======== DATASET EXTRACT ========

-- pv_equiv track=rewrite | github.com/sunflower-of-parchman/codespeak | codespeak/checker.py | _pre_rules
-- ===== SOURCE A (Python) =====
-- from typing import Dict, List, Optional, Tuple
--
-- def _pre_rules(words: List[str]) -> List[str]:
--     rewritten: List[str] = []
--     index = 0
--     while index < len(words):
--         current = words[index].lower()
--         if (
--             index + 1 < len(words)
--             and current in {"dash", "minus"}
--             and words[index + 1].lower() in {"dash", "minus"}
--         ):
--             rewritten.append("--")
--             index += 2
--             continue
--         if current == "slash":
--             rewritten.append("/")
--             index += 1
--             continue
--         rewritten.append(words[index])
--         index += 1
--     return rewritten
-- ===== SOURCE B (Python) =====
-- from typing import List
--
-- def _pre_rules(words: List[str]) -> List[str]:
--     rewritten: List[str] = []
--     pending = None  # an unresolved dash/minus token, kept with its original case
--     for w in words:
--         lw = w.lower()
--         if pending is not None:
--             if lw in {"dash", "minus"}:
--                 rewritten.append("--")
--                 pending = None
--                 continue
--             rewritten.append(pending)
--             pending = None
--         if lw in {"dash", "minus"}:
--             pending = w
--         elif lw == "slash":
--             rewritten.append("/")
--         else:
--             rewritten.append(w)
--     if pending is not None:
--         rewritten.append(pending)
--     return rewritten
-- ===== Notes on version B (the rewrite author's own statement) =====
-- stated objective: alternative
-- what changed: Replaces the while/index loop with explicit lookahead (words[index+1]) by a single for-loop carrying a 'pending' slot that holds an unresolved dash/minus token and is flushed or paired when the next token arrives (and once after the loop).
import Mathlib
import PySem

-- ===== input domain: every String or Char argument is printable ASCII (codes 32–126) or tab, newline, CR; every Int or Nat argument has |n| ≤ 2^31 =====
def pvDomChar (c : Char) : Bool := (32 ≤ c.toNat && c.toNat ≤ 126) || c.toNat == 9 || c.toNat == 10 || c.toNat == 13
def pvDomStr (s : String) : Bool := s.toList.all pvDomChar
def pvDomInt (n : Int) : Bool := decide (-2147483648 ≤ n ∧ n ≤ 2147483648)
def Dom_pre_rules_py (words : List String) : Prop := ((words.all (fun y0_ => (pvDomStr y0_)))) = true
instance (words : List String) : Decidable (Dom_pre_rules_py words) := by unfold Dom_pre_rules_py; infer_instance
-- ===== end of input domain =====

-- B replaces A's while/index loop with lookahead by a single pass carrying a 'pending'
-- unresolved dash/minus token (objective: alternative decomposition, same cost).

-- ===== PORT A =====
-- A's while loop over `index` with lookahead `words[index + 1]` becomes structural
-- recursion on the remaining suffix; the lookahead is the second pattern element.
def pre_rules_py : List String → List String
  | [] => []
  | [w] =>
    let current := PySem.Str.lower w
    if current == "slash" then ["/"] else [w]
  | w :: w2 :: rest =>
    let current := PySem.Str.lower w
    if (current == "dash" || current == "minus")
        && (PySem.Str.lower w2 == "dash" || PySem.Str.lower w2 == "minus") then
      "--" :: pre_rules_py rest
    else if current == "slash" then
      "/" :: pre_rules_py (w2 :: rest)
    else
      w :: pre_rules_py (w2 :: rest)

-- ===== PORT B =====
-- normal processing of one token (Source B's trailing if/elif/else)
def altNormal (acc : List String) (w : String) (lw : String) : List String × Option String :=
  if lw == "dash" || lw == "minus" then (acc, some w)
  else if lw == "slash" then (acc ++ ["/"], none)
  else (acc ++ [w], none)

-- one iteration of Source B's for loop over state (rewritten, pending)
def altStep (st : List String × Option String) (w : String) : List String × Option String :=
  let lw := PySem.Str.lower w
  match st.2 with
  | some p =>
    if lw == "dash" || lw == "minus" then (st.1 ++ ["--"], none)
    else altNormal (st.1 ++ [p]) w lw
  | none => altNormal st.1 w lw

-- the post-loop flush of a remaining pending token
def altFinish (st : List String × Option String) : List String :=
  match st.2 with
  | some p => st.1 ++ [p]
  | none => st.1

def pre_rules_py_alt (words : List String) : List String :=
  altFinish (words.foldl altStep ([], none))

-- ===== PRECONDITION & SPEC =====
def Spec_pre_rules_py (words : List String) (out : List String) : Prop := out = pre_rules_py_alt words
instance (words : List String) (out : List String) : Decidable (Spec_pre_rules_py words out) := by unfold Spec_pre_rules_py; infer_instance

-- ===== CLAIM (what is proved, stated in full; the proofs are below) =====
def Claim_equal_pre_rules_py : Prop := ∀ (words : List String), Dom_pre_rules_py words → Spec_pre_rules_py words (pre_rules_py words)

-- ===== LEMMAS AND PROOFS =====

theorem dash_ne_slash {s : String}
    (h : (s == "dash" || s == "minus") = true) : (s == "slash") = false := by
  rcases Bool.or_eq_true_iff.mp h with h' | h' <;>
    simp_all

-- A on a non-dash head emits its translation and recurses on the tail
theorem A_cons_not_dash (w : String) (rest : List String)
    (h : (PySem.Str.lower w == "dash" || PySem.Str.lower w == "minus") = false) :
    pre_rules_py (w :: rest)
      = (if PySem.Str.lower w == "slash" then "/" else w) :: pre_rules_py rest := by
  cases rest with
  | nil => simp [pre_rules_py]; split <;> simp
  | cons w2 r => simp [pre_rules_py, h]; split <;> simp

-- A on dash-dash emits "--" and skips both
theorem A_dash_dash (w w2 : String) (rest : List String)
    (h1 : (PySem.Str.lower w == "dash" || PySem.Str.lower w == "minus") = true)
    (h2 : (PySem.Str.lower w2 == "dash" || PySem.Str.lower w2 == "minus") = true) :
    pre_rules_py (w :: w2 :: rest) = "--" :: pre_rules_py rest := by
  simp [pre_rules_py, h1, h2]

-- A on a dash not followed by a dash emits the original token
theorem A_dash_not (w w2 : String) (rest : List String)
    (h1 : (PySem.Str.lower w == "dash" || PySem.Str.lower w == "minus") = true)
    (h2 : (PySem.Str.lower w2 == "dash" || PySem.Str.lower w2 == "minus") = false) :
    pre_rules_py (w :: w2 :: rest) = w :: pre_rules_py (w2 :: rest) := by
  simp [pre_rules_py, h1, h2, dash_ne_slash h1]

-- A on a trailing dash emits the original token
theorem A_dash_single (w : String)
    (h : (PySem.Str.lower w == "dash" || PySem.Str.lower w == "minus") = true) :
    pre_rules_py [w] = [w] := by
  simp [pre_rules_py, dash_ne_slash h]

-- loop invariant: B's fold from (acc, none) resp. (acc, some p) with p a dash/minus
-- token computes acc ++ A's output of the remaining suffix (resp. p :: suffix)
theorem key (ws : List String) :
    (∀ acc, altFinish (ws.foldl altStep (acc, none)) = acc ++ pre_rules_py ws)
    ∧ (∀ acc p, (PySem.Str.lower p == "dash" || PySem.Str.lower p == "minus") = true →
        altFinish (ws.foldl altStep (acc, some p)) = acc ++ pre_rules_py (p :: ws)) := by
  induction ws with
  | nil =>
    refine ⟨fun acc => by simp [altFinish, pre_rules_py], fun acc p hp => ?_⟩
    simp [altFinish, A_dash_single p hp]
  | cons w rest IH =>
    have hnone : ∀ acc,
        altFinish ((w :: rest).foldl altStep (acc, none)) = acc ++ pre_rules_py (w :: rest) := by
      intro acc
      by_cases hd : (PySem.Str.lower w == "dash" || PySem.Str.lower w == "minus") = true
      · simpa [List.foldl, altStep, altNormal, hd] using IH.2 acc w hd
      · rw [Bool.not_eq_true] at hd
        by_cases hs : (PySem.Str.lower w == "slash") = true
        · simp [List.foldl, altStep, altNormal, hd, hs, IH.1, A_cons_not_dash w rest hd]
        · rw [Bool.not_eq_true] at hs
          simp [List.foldl, altStep, altNormal, hd, hs, IH.1, A_cons_not_dash w rest hd]
    refine ⟨hnone, fun acc p hp => ?_⟩
    by_cases hd : (PySem.Str.lower w == "dash" || PySem.Str.lower w == "minus") = true
    · simp [List.foldl, altStep, hd, IH.1, A_dash_dash p w rest hp hd]
    · rw [Bool.not_eq_true] at hd
      calc altFinish ((w :: rest).foldl altStep (acc, some p))
          = altFinish ((w :: rest).foldl altStep (acc ++ [p], none)) := by
            simp [List.foldl, altStep, hd]
        _ = (acc ++ [p]) ++ pre_rules_py (w :: rest) := hnone (acc ++ [p])
        _ = acc ++ pre_rules_py (p :: w :: rest) := by
            simp [A_dash_not p w rest hp hd]

-- ===== VERDICT (by name: the statement is the Claim_ definition above) =====
theorem pre_rules_py_spec : Claim_equal_pre_rules_py := by
  intro words _
  unfold Spec_pre_rules_py pre_rules_py_alt
  simpa using ((key words).1 []).symm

========

## [YOUR TASK]
In the listing, find every line with the word "what" and return it.

## [OUTPUT FOR THIS TASK]
-- what changed: Replaces the while/index loop with explicit lookahead (words[index+1]) by a single for-loop carrying a 'pending' slot that holds an unresolved dash/minus token and is flushed or paired when the next token arrives (and once after the loop).
-- ===== CLAIM (what is proved, stated in full; the proofs are below) =====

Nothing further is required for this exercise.